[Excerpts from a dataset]
-- pv_equiv track=rewrite | github.com/RacleRay/MyLeetCodeLife | Book_part/Python_problems/Calculator/10-满足要求的第1500位置元素.py | find
-- ===== SOURCE A (Python) =====
-- def find(n):
--     elems = [0]
--     i = 1
--     while i <= 30:
--         if i % 2 == 0 or i % 3 == 0 or i % 5 == 0:
--             elems.append(i)
--         i += 1
--     nums = len(elems)
--     result = (n // 22) * 30 + elems[n % 22]  # 第n个数
--     return result
-- ===== SOURCE B (Python) =====
-- def find(n):
--     # rank(x) = index of x in the sorted infinite sequence of integers divisible
--     # by 2, 3 or 5 (index 0 at x = 0), by inclusion-exclusion on the multiples.
--     def rank(x):
--         return x // 2 + x // 3 + x // 5 - x // 6 - x // 10 - x // 15 + x // 30
--
--     # binary search for the least x with rank(x) >= n; the answer lies within
--     # these bounds since consecutive elements of the sequence differ by at most 2.
--     lo = min(n, 2 * n) - 60
--     hi = max(n, 2 * n) + 60
--     while lo < hi:
--         mid = (lo + hi) // 2
--         if rank(mid) >= n:
--             hi = mid
--         else:
--             lo = mid + 1
--     return lo
-- ===== Notes on version B (the rewrite author's own statement) =====
-- stated objective: alternative
-- what changed: replaces A's precomputed residue table lookup with an inclusion-exclusion rank function (number of integers divisible by 2, 3 or 5 up to x) inverted by binary search for the least x whose rank reaches n; no table and no residue lookup
import Mathlib
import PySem

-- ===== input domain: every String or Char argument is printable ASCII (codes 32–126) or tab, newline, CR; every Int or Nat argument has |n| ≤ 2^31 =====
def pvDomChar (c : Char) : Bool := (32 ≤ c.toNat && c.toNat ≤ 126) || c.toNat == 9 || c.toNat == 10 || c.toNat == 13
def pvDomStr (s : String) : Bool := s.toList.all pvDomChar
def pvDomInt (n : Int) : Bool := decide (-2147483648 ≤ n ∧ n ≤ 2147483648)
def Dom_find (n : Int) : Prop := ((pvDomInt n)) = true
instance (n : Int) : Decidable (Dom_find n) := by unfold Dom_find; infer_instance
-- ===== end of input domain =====

-- B replaces A's residue table indexed by n % 22 with an inclusion-exclusion rank
-- function inverted by binary search; return values are identical.

-- ===== PORT A =====
-- the while loop building elems, as a fold over range(1, 31)
def find (n : Int) : Int :=
  let elems :=
    (PySem.List.pyRange 1 31 1).foldl
      (fun acc i =>
        if PySem.Int.mod i 2 = 0 ∨ PySem.Int.mod i 3 = 0 ∨ PySem.Int.mod i 5 = 0 then
          acc ++ [i]
        else acc)
      [0]
  -- elems[n % 22]: n % 22 ∈ [0, 22) and elems has 23 entries, so the index is
  -- always in range and Python never raises; the default is never used.
  PySem.Int.floordiv n 22 * 30 + (PySem.List.pyGet? elems (PySem.Int.mod n 22)).getD 0

-- ===== PORT B =====
-- rank(x) of Source B: index of x in the sorted sequence of integers divisible by 2, 3 or 5
def rankDiv (x : Int) : Int :=
  PySem.Int.floordiv x 2 + PySem.Int.floordiv x 3 + PySem.Int.floordiv x 5
    - PySem.Int.floordiv x 6 - PySem.Int.floordiv x 10 - PySem.Int.floordiv x 15
    + PySem.Int.floordiv x 30

-- midpoint bounds, cited by bsearch's decreasing_by
theorem bsearchMid_bounds (lo hi : Int) (h : lo < hi) :
    lo ≤ PySem.Int.floordiv (lo + hi) 2 ∧ PySem.Int.floordiv (lo + hi) 2 < hi := by
  rw [PySem.Int.floordiv_eq_ediv_of_pos (by norm_num)]
  omega

-- the while loop of Source B (mid = (lo+hi)//2 written inline in both branches)
def bsearch (n lo hi : Int) : Int :=
  if h : lo < hi then
    if rankDiv (PySem.Int.floordiv (lo + hi) 2) ≥ n then
      bsearch n lo (PySem.Int.floordiv (lo + hi) 2)
    else
      bsearch n (PySem.Int.floordiv (lo + hi) 2 + 1) hi
  else lo
termination_by (hi - lo).toNat
decreasing_by
  · have := bsearchMid_bounds lo hi h; omega
  · have := bsearchMid_bounds lo hi h; omega

def find_alt (n : Int) : Int :=
  bsearch n (min n (2 * n) - 60) (max n (2 * n) + 60)

-- ===== PRECONDITION & SPEC =====
def Spec_find (n : Int) (out : Int) : Prop := out = find_alt n
instance (n : Int) (out : Int) : Decidable (Spec_find n out) := by unfold Spec_find; infer_instance

-- ===== CLAIM (what is proved, stated in full; the proofs are below) =====
def Claim_equal_find : Prop := ∀ (n : Int), Dom_find n → Spec_find n (find n)

-- ===== LEMMAS AND PROOFS =====

-- floordiv by the positive literals of rankDiv, as Lean's ediv (for omega)
theorem fd2 (a : Int) : PySem.Int.floordiv a 2 = a / 2 := PySem.Int.floordiv_eq_ediv_of_pos (by norm_num)
theorem fd3 (a : Int) : PySem.Int.floordiv a 3 = a / 3 := PySem.Int.floordiv_eq_ediv_of_pos (by norm_num)
theorem fd5 (a : Int) : PySem.Int.floordiv a 5 = a / 5 := PySem.Int.floordiv_eq_ediv_of_pos (by norm_num)
theorem fd6 (a : Int) : PySem.Int.floordiv a 6 = a / 6 := PySem.Int.floordiv_eq_ediv_of_pos (by norm_num)
theorem fd10 (a : Int) : PySem.Int.floordiv a 10 = a / 10 := PySem.Int.floordiv_eq_ediv_of_pos (by norm_num)
theorem fd15 (a : Int) : PySem.Int.floordiv a 15 = a / 15 := PySem.Int.floordiv_eq_ediv_of_pos (by norm_num)
theorem fd22 (a : Int) : PySem.Int.floordiv a 22 = a / 22 := PySem.Int.floordiv_eq_ediv_of_pos (by norm_num)
theorem fd30 (a : Int) : PySem.Int.floordiv a 30 = a / 30 := PySem.Int.floordiv_eq_ediv_of_pos (by norm_num)
theorem md22 (a : Int) : PySem.Int.mod a 22 = a % 22 := PySem.Int.mod_eq_emod_of_pos (by norm_num)


-- proof-only lookup table: the first 22 entries of A's elems list as a function
def tbl (r : Int) : Int :=
  if r = 0 then 0 else if r = 1 then 2 else if r = 2 then 3 else if r = 3 then 4 else if r = 4 then 5 else if r = 5 then 6 else if r = 6 then 8 else if r = 7 then 9 else if r = 8 then 10 else if r = 9 then 12 else if r = 10 then 14 else if r = 11 then 15 else if r = 12 then 16 else if r = 13 then 18 else if r = 14 then 20 else if r = 15 then 21 else if r = 16 then 22 else if r = 17 then 24 else if r = 18 then 25 else if r = 19 then 26 else if r = 20 then 27 else if r = 21 then 28 else 30

theorem tbl_eq (r : Int) (h0 : 0 ≤ r) (h1 : r < 22) :
    (PySem.List.pyGet?
      [0, 2, 3, 4, 5, 6, 8, 9, 10, 12, 14, 15, 16, 18, 20, 21, 22, 24, 25, 26, 27, 28, 30]
      r).getD 0 = tbl r := by
  interval_cases r <;> decide

theorem rank_step (x : Int) : rankDiv x ≤ rankDiv (x + 1) := by
  simp only [rankDiv, fd2, fd3, fd5, fd6, fd10, fd15, fd30]
  obtain ⟨r, hr, hr0, hr30⟩ : ∃ r, x % 30 = r ∧ 0 ≤ r ∧ r < 30 := ⟨_, rfl, by omega, by omega⟩
  interval_cases r <;> omega

theorem rank_mono {x y : Int} (h : x ≤ y) : rankDiv x ≤ rankDiv y := by
  refine Int.le_induction (le_refl _) (fun m _ ih => le_trans ih (rank_step m)) y h

-- binary search returns the unique a with rank(a) ≥ n and rank(a-1) < n, given bounds
theorem bsearch_correct (n a : Int) (h1 : n ≤ rankDiv a) (h2 : rankDiv (a - 1) < n) :
    ∀ k lo hi, (hi - lo).toNat ≤ k → lo ≤ a → a ≤ hi → bsearch n lo hi = a := by
  intro k
  induction k with
  | zero =>
    intro lo hi hk hlo hhi
    rw [bsearch, dif_neg (by omega : ¬ lo < hi)]
    omega
  | succ k ih =>
    intro lo hi hk hlo hhi
    rw [bsearch]
    by_cases h : lo < hi
    · rw [dif_pos h]
      have hm := bsearchMid_bounds lo hi h
      by_cases hrk : rankDiv (PySem.Int.floordiv (lo + hi) 2) ≥ n
      · rw [if_pos hrk]
        refine ih lo _ (by omega) hlo ?_
        by_contra hc
        have := rank_mono (show PySem.Int.floordiv (lo + hi) 2 ≤ a - 1 by omega)
        omega
      · rw [if_neg hrk]
        refine ih _ hi (by omega) ?_ hhi
        by_contra hc
        have := rank_mono (show a ≤ PySem.Int.floordiv (lo + hi) 2 by omega)
        omega
    · rw [dif_neg h]
      omega

-- ===== VERDICT (by name: the statement is the Claim_ definition above) =====
set_option maxHeartbeats 1600000 in
theorem find_spec : Claim_equal_find := by
  intro n _
  unfold Spec_find
  have hfind : find n = (n / 22) * 30 +
      (PySem.List.pyGet?
        [0, 2, 3, 4, 5, 6, 8, 9, 10, 12, 14, 15, 16, 18, 20, 21, 22, 24, 25, 26, 27, 28, 30]
        (n % 22)).getD 0 := by
    have helems :
        (PySem.List.pyRange 1 31 1).foldl
          (fun acc i =>
            if PySem.Int.mod i 2 = 0 ∨ PySem.Int.mod i 3 = 0 ∨ PySem.Int.mod i 5 = 0 then
              acc ++ [i]
            else acc)
          [0]
        = [0, 2, 3, 4, 5, 6, 8, 9, 10, 12, 14, 15, 16, 18, 20, 21, 22, 24, 25, 26, 27, 28, 30] := by
      decide
    simp only [find, helems, fd22, md22]
  obtain ⟨q, r, hq, hr, hr0, hr22, hn⟩ :
      ∃ q r, n / 22 = q ∧ n % 22 = r ∧ 0 ≤ r ∧ r < 22 ∧ n = 22 * q + r :=
    ⟨n / 22, n % 22, rfl, rfl, by omega, by omega, by omega⟩
  rw [hfind, hq, hr, tbl_eq r hr0 hr22]
  unfold find_alt
  interval_cases r <;>
    (norm_num [tbl]
     refine (bsearch_correct n _ ?_ ?_
       ((max n (2 * n) + 60) - (min n (2 * n) - 60)).toNat _ _ le_rfl ?_ ?_).symm <;>
       first
         | omega
         | (simp only [rankDiv, fd2, fd3, fd5, fd6, fd10, fd15, fd30]; omega))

PROBLEM TO WORK ON:
I'd like the lines above from the one with "nums = len(elems)" up to and including the one with "def pvDomChar (c" copied exactly, with no other lines.

ANSWER SECTION:
--     nums = len(elems)
--     result = (n // 22) * 30 + elems[n % 22]  # 第n个数
--     return result
-- ===== SOURCE B (Python) =====
-- def find(n):
--     # rank(x) = index of x in the sorted infinite sequence of integers divisible
--     # by 2, 3 or 5 (index 0 at x = 0), by inclusion-exclusion on the multiples.
--     def rank(x):
--         return x // 2 + x // 3 + x // 5 - x // 6 - x // 10 - x // 15 + x // 30
--
--     # binary search for the least x with rank(x) >= n; the answer lies within
--     # these bounds since consecutive elements of the sequence differ by at most 2.
--     lo = min(n, 2 * n) - 60
--     hi = max(n, 2 * n) + 60
--     while lo < hi:
--         mid = (lo + hi) // 2
--         if rank(mid) >= n:
--             hi = mid
--         else:
--             lo = mid + 1
--     return lo
-- ===== Notes on version B (the rewrite author's own statement) =====
-- stated objective: alternative
-- what changed: replaces A's precomputed residue table lookup with an inclusion-exclusion rank function (number of integers divisible by 2, 3 or 5 up to x) inverted by binary search for the least x whose rank reaches n; no table and no residue lookup
import Mathlib
import PySem

-- ===== input domain: every String or Char argument is printable ASCII (codes 32–126) or tab, newline, CR; every Int or Nat argument has |n| ≤ 2^31 =====
def pvDomChar (c : Char) : Bool := (32 ≤ c.toNat && c.toNat ≤ 126) || c.toNat == 9 || c.toNat == 10 || c.toNat == 13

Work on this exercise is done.